§ **About this task**
The number of lines holding "return" in the listing below is all you should give.

§ **Exercise data**
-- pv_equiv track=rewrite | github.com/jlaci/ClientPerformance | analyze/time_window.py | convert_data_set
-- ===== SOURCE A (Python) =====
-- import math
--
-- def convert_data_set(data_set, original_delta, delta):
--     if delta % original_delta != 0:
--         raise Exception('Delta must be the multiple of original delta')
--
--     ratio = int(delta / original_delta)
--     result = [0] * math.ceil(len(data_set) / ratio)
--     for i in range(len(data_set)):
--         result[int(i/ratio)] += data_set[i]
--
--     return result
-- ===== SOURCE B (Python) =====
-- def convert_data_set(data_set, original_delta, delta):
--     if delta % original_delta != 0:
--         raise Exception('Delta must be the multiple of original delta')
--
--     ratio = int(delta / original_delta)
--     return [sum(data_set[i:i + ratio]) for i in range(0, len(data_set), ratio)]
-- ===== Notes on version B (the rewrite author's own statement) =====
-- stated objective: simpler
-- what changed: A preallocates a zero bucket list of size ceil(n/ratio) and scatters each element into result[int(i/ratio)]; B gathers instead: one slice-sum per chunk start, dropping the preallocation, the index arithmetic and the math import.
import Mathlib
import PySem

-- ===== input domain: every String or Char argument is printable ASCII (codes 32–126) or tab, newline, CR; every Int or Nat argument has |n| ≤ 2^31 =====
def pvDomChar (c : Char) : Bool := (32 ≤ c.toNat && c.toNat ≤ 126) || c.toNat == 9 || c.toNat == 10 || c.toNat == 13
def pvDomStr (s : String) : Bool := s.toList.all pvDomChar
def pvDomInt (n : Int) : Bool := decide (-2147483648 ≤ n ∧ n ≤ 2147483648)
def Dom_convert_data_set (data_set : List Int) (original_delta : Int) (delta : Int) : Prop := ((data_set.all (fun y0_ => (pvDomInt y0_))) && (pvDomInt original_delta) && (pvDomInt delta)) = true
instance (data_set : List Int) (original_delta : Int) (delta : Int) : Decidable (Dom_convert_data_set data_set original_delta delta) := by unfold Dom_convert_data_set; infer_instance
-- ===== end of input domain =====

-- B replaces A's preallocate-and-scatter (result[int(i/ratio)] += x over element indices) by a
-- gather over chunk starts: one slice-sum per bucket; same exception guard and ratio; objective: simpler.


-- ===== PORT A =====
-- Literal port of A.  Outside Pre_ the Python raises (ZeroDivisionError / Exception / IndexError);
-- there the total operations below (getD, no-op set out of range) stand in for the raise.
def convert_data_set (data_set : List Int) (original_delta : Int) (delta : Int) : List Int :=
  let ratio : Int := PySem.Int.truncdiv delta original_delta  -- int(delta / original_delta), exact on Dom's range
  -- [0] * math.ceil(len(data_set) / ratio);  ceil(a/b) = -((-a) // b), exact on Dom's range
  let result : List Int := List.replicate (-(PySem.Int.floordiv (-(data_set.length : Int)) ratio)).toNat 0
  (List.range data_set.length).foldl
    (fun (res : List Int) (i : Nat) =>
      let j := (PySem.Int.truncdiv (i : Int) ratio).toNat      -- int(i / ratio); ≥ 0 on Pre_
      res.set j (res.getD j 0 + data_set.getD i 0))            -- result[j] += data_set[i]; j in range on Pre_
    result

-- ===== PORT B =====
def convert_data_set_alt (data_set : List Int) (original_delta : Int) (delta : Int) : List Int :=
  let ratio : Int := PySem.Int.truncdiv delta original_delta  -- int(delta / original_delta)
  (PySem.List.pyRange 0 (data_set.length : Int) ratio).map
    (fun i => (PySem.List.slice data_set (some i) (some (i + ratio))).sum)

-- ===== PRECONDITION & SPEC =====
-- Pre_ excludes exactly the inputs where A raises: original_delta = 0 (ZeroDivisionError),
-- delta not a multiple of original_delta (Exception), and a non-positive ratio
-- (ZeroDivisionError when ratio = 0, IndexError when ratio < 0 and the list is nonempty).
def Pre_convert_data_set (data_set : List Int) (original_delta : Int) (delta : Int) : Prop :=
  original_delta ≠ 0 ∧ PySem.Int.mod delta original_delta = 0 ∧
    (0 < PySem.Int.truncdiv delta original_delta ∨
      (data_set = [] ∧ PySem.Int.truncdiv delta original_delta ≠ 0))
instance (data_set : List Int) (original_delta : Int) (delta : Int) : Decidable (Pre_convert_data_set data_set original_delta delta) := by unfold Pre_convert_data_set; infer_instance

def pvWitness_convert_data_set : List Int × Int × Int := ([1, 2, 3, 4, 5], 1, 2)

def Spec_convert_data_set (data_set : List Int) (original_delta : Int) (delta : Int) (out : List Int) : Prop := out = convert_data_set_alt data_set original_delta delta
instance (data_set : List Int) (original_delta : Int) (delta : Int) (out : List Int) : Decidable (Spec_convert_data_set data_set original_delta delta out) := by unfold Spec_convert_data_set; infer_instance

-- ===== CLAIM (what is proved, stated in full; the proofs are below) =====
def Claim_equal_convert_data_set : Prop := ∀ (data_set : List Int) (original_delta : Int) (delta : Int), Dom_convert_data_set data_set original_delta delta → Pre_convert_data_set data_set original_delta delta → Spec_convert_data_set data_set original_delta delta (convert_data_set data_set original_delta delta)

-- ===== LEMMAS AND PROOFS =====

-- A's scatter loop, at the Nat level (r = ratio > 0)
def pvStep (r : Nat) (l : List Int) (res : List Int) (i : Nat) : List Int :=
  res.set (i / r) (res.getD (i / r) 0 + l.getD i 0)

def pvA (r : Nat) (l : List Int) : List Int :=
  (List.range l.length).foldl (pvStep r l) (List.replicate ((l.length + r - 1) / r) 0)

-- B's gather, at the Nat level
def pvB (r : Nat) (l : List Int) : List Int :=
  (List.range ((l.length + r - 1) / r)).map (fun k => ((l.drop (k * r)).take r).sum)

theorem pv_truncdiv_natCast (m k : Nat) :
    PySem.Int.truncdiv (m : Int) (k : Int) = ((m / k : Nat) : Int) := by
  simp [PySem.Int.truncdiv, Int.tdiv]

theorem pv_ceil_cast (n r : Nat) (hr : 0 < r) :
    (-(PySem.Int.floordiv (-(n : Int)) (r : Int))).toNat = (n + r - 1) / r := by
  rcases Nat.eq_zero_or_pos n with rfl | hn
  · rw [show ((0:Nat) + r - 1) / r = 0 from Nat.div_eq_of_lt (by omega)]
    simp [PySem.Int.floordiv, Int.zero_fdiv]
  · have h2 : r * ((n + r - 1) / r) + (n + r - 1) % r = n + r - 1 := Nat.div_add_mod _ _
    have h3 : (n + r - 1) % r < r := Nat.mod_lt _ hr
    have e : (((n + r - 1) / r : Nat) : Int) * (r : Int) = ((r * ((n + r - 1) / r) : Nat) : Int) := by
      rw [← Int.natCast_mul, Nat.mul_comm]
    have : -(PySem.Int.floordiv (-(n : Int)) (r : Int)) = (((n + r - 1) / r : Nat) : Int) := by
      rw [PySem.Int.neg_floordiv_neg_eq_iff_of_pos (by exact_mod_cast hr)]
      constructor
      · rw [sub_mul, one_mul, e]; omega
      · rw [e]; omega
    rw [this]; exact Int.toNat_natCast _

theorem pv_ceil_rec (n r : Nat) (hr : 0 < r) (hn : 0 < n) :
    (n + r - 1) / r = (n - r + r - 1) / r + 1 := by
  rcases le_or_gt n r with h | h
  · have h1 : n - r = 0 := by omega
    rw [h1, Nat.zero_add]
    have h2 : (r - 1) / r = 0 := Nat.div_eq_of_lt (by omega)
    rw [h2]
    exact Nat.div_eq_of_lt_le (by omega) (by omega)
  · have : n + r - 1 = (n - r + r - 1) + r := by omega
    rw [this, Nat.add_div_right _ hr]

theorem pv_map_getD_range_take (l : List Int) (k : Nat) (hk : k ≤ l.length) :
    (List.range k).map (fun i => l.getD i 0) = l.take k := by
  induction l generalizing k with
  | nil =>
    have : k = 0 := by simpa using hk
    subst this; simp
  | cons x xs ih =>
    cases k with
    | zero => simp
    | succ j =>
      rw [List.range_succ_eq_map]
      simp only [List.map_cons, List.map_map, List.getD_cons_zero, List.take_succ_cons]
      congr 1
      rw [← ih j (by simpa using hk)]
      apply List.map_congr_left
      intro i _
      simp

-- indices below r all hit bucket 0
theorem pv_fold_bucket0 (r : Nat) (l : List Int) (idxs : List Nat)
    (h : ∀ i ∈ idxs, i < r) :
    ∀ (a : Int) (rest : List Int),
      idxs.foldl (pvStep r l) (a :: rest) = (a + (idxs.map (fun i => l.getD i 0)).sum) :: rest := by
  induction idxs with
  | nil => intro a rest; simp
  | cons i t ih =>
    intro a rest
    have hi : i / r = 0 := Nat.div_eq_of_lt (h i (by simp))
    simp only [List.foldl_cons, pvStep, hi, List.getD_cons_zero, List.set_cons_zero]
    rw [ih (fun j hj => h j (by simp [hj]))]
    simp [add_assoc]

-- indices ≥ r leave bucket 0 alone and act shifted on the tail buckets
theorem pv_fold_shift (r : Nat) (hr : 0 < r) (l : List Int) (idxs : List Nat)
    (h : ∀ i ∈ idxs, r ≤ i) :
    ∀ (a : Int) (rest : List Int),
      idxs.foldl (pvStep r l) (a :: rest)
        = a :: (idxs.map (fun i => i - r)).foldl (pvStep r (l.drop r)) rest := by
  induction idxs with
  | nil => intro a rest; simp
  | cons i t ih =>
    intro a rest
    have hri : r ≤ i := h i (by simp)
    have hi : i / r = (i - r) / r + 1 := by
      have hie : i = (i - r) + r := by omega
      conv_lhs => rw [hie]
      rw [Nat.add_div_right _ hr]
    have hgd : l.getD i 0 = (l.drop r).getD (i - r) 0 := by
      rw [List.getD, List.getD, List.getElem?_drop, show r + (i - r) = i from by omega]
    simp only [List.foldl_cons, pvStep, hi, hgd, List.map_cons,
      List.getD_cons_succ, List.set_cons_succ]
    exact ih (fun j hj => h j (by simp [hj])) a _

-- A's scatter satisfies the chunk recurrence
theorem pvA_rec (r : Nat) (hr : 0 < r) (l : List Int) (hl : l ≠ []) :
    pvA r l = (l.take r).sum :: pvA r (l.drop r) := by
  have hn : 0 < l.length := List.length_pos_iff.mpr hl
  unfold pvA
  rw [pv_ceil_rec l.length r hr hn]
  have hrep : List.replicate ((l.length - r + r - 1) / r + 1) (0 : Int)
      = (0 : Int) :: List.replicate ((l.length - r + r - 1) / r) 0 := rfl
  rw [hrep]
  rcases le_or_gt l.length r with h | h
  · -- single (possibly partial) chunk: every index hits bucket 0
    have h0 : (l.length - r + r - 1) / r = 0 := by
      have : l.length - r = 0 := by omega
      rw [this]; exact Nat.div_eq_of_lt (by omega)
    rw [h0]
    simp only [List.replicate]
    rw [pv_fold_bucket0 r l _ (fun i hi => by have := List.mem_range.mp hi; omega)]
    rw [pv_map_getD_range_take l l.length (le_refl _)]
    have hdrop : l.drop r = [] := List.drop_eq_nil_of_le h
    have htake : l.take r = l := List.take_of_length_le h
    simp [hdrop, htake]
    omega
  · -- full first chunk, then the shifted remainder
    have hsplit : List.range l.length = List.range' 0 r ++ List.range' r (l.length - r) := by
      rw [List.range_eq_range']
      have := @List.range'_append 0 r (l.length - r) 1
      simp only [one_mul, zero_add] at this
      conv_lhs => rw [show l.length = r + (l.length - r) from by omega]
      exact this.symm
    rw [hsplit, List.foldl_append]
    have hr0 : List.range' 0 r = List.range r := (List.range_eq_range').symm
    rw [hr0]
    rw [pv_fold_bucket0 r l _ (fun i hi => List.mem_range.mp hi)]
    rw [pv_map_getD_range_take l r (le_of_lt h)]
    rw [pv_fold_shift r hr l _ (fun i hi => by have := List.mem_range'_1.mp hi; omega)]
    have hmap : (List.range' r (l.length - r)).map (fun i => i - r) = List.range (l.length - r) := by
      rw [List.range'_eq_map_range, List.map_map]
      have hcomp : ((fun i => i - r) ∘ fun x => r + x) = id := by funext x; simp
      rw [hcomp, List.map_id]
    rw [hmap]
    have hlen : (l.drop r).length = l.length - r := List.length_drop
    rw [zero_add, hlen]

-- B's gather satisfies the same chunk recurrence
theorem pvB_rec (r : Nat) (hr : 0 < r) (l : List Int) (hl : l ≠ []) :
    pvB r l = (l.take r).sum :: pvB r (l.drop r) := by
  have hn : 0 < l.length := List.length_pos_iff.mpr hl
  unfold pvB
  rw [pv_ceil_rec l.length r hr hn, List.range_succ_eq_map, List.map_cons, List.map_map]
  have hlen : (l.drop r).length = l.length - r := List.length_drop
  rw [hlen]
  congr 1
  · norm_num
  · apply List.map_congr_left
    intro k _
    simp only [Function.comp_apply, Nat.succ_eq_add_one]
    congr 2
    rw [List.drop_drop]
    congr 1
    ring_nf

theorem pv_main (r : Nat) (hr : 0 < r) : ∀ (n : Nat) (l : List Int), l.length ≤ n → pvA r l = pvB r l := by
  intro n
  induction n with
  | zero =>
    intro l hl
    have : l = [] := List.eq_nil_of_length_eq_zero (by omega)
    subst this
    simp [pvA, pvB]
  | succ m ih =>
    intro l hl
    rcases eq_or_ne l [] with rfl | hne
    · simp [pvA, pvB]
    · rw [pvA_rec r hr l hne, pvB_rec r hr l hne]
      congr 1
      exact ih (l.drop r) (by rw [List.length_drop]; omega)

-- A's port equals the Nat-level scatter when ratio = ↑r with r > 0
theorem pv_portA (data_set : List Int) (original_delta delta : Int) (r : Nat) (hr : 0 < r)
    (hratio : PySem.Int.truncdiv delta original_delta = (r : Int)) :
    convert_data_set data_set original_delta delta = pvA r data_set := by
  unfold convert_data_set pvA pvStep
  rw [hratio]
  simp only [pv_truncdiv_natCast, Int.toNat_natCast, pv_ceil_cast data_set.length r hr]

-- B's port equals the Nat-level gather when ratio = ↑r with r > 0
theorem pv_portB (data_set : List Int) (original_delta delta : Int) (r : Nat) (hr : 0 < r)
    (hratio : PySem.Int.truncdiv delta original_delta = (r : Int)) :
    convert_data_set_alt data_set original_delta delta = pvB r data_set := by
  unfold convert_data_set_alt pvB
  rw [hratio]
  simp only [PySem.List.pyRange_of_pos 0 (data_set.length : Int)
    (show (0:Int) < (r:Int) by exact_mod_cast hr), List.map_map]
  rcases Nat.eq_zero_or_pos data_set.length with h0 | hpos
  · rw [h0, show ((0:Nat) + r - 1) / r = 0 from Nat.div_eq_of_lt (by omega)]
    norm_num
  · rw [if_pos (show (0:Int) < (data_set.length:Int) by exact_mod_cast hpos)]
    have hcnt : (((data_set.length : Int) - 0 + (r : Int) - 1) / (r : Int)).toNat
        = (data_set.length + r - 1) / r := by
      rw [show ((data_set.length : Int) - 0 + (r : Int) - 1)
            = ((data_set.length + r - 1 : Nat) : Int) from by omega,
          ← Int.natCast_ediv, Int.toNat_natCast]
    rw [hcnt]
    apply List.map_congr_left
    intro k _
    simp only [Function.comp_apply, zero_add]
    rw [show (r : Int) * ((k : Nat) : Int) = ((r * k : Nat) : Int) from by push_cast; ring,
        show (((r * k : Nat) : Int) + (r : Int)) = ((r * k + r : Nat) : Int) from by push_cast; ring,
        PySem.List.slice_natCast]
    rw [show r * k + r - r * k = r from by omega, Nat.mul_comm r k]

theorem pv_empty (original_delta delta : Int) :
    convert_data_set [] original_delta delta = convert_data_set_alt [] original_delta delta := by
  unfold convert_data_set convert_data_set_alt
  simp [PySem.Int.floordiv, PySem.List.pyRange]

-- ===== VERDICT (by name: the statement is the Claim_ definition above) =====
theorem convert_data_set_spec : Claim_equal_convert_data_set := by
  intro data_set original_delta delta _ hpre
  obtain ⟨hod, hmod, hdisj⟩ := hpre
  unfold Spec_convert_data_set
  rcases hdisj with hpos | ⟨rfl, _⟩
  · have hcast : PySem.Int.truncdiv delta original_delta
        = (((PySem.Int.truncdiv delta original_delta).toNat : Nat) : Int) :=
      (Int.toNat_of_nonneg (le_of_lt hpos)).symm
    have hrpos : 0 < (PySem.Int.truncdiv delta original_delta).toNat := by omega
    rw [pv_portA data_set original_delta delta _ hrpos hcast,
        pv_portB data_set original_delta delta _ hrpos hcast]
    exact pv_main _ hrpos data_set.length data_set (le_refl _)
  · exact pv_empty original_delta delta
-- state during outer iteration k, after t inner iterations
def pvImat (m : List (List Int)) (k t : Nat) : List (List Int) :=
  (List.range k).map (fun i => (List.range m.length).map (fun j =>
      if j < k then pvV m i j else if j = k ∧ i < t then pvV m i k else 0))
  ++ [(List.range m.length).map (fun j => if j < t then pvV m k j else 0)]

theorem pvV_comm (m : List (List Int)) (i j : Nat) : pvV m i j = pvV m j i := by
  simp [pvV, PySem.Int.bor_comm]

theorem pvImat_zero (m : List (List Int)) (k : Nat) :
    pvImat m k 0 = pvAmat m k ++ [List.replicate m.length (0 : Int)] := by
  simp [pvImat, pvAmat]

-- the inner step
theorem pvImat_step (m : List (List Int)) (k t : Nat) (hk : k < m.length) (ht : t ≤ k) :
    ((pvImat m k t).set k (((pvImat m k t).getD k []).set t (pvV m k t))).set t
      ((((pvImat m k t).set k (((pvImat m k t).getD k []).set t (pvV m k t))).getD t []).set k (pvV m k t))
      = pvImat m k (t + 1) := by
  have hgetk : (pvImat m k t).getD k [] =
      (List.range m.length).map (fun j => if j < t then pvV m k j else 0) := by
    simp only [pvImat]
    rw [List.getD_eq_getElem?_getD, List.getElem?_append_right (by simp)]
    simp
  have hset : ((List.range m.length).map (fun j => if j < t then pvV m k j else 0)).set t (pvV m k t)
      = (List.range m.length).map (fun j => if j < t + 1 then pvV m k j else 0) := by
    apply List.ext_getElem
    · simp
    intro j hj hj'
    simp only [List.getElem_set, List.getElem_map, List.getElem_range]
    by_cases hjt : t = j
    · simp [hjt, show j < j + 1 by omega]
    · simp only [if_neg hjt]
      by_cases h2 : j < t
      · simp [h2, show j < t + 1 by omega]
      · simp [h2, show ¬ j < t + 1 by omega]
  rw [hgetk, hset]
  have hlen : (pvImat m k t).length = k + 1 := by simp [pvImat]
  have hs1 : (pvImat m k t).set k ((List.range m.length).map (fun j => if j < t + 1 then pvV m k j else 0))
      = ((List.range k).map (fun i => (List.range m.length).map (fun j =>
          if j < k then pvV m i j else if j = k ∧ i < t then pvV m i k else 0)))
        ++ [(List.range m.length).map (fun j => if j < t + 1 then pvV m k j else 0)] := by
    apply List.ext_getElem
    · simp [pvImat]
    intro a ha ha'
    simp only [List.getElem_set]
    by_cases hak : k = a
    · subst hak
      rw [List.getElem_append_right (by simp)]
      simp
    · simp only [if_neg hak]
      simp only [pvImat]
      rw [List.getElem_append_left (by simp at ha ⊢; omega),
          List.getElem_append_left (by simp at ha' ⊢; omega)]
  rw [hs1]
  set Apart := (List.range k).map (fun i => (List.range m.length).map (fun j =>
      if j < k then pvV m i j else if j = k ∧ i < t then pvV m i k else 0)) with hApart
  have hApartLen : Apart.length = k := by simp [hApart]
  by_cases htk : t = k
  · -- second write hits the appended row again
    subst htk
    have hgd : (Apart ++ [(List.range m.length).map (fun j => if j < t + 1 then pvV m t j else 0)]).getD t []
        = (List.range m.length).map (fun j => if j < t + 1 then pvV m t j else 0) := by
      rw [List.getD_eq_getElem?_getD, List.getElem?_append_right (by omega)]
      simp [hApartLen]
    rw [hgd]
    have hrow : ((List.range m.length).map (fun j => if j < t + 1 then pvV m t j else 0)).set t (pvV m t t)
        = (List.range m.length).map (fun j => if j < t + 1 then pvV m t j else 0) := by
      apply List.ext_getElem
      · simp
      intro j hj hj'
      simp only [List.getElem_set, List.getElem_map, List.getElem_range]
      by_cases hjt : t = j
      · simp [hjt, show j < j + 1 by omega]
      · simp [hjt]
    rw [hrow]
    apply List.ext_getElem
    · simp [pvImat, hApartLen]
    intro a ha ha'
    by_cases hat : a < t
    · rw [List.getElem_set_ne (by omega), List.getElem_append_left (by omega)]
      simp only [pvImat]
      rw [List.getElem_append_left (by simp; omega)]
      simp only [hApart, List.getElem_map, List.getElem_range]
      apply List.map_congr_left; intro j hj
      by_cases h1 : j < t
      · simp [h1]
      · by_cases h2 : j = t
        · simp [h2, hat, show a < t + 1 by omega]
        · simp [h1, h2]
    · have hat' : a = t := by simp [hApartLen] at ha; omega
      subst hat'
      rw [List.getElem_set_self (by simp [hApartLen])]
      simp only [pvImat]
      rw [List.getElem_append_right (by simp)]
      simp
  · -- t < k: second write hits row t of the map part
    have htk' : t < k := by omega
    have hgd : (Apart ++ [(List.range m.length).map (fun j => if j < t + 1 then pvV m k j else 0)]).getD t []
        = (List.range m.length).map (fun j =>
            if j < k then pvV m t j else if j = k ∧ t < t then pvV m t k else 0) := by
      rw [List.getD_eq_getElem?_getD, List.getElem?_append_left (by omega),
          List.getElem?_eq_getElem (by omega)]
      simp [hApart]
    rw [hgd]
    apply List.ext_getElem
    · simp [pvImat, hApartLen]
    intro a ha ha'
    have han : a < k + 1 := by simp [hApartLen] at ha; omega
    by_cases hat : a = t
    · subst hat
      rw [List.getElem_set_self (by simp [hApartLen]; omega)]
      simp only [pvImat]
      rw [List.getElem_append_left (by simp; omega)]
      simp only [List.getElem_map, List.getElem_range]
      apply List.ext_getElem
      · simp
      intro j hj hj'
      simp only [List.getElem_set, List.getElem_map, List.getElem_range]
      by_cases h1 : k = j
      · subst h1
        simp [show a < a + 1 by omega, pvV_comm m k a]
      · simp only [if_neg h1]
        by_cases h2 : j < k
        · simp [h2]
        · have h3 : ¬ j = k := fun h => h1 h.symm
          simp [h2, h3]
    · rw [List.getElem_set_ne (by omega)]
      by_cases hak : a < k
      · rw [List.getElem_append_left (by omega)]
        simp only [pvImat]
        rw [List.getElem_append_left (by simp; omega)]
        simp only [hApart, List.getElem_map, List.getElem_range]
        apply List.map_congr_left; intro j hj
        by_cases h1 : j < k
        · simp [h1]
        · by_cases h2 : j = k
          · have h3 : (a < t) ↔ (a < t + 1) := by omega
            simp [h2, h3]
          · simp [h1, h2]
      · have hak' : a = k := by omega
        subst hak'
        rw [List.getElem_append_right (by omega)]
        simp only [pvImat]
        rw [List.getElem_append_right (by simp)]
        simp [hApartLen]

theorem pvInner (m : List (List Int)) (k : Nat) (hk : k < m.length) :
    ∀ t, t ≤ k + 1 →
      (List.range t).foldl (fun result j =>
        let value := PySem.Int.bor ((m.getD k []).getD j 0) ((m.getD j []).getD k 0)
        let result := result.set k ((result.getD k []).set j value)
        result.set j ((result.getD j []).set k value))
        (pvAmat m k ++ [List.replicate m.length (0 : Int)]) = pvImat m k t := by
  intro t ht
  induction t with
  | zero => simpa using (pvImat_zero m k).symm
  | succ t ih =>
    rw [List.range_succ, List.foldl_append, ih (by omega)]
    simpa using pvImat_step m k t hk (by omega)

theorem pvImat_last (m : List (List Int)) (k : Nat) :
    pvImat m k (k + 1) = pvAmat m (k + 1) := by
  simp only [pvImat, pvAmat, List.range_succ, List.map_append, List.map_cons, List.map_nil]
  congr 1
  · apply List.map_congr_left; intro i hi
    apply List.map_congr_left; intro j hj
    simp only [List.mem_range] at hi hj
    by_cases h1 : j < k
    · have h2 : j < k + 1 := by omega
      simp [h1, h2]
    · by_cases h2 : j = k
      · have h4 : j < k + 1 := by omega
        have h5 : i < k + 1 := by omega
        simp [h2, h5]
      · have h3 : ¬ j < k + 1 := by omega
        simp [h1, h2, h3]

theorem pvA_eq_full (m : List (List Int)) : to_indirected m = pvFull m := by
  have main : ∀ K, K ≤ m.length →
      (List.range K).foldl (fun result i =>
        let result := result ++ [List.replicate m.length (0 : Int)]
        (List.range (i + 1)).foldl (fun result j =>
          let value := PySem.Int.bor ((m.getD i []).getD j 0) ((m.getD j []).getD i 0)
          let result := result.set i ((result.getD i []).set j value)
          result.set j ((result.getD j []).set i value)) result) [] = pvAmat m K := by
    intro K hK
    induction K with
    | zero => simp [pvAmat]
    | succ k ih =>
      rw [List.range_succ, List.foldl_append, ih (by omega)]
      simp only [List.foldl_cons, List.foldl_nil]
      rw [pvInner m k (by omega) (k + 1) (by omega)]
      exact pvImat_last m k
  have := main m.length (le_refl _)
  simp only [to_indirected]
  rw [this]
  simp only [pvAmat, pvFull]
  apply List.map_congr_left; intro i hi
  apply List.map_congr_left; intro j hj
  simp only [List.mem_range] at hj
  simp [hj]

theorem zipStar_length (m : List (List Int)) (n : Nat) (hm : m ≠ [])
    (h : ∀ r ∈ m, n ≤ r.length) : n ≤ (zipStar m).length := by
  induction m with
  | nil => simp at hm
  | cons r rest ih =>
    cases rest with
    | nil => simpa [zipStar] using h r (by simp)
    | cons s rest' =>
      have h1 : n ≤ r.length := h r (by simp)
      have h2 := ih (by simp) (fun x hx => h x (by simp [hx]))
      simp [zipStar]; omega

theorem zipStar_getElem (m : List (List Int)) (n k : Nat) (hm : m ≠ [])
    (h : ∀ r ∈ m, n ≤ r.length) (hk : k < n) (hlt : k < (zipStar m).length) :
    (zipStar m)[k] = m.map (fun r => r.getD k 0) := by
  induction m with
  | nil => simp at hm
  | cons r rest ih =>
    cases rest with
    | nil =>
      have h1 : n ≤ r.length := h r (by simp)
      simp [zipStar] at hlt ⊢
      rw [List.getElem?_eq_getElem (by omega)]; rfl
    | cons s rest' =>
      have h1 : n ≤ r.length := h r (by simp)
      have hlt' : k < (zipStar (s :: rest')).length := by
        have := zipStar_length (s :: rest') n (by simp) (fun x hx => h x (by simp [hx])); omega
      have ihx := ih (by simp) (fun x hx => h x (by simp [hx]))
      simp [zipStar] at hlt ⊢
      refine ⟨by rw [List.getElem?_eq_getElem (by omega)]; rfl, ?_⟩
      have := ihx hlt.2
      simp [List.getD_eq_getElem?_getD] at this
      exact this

§ **Reply**
2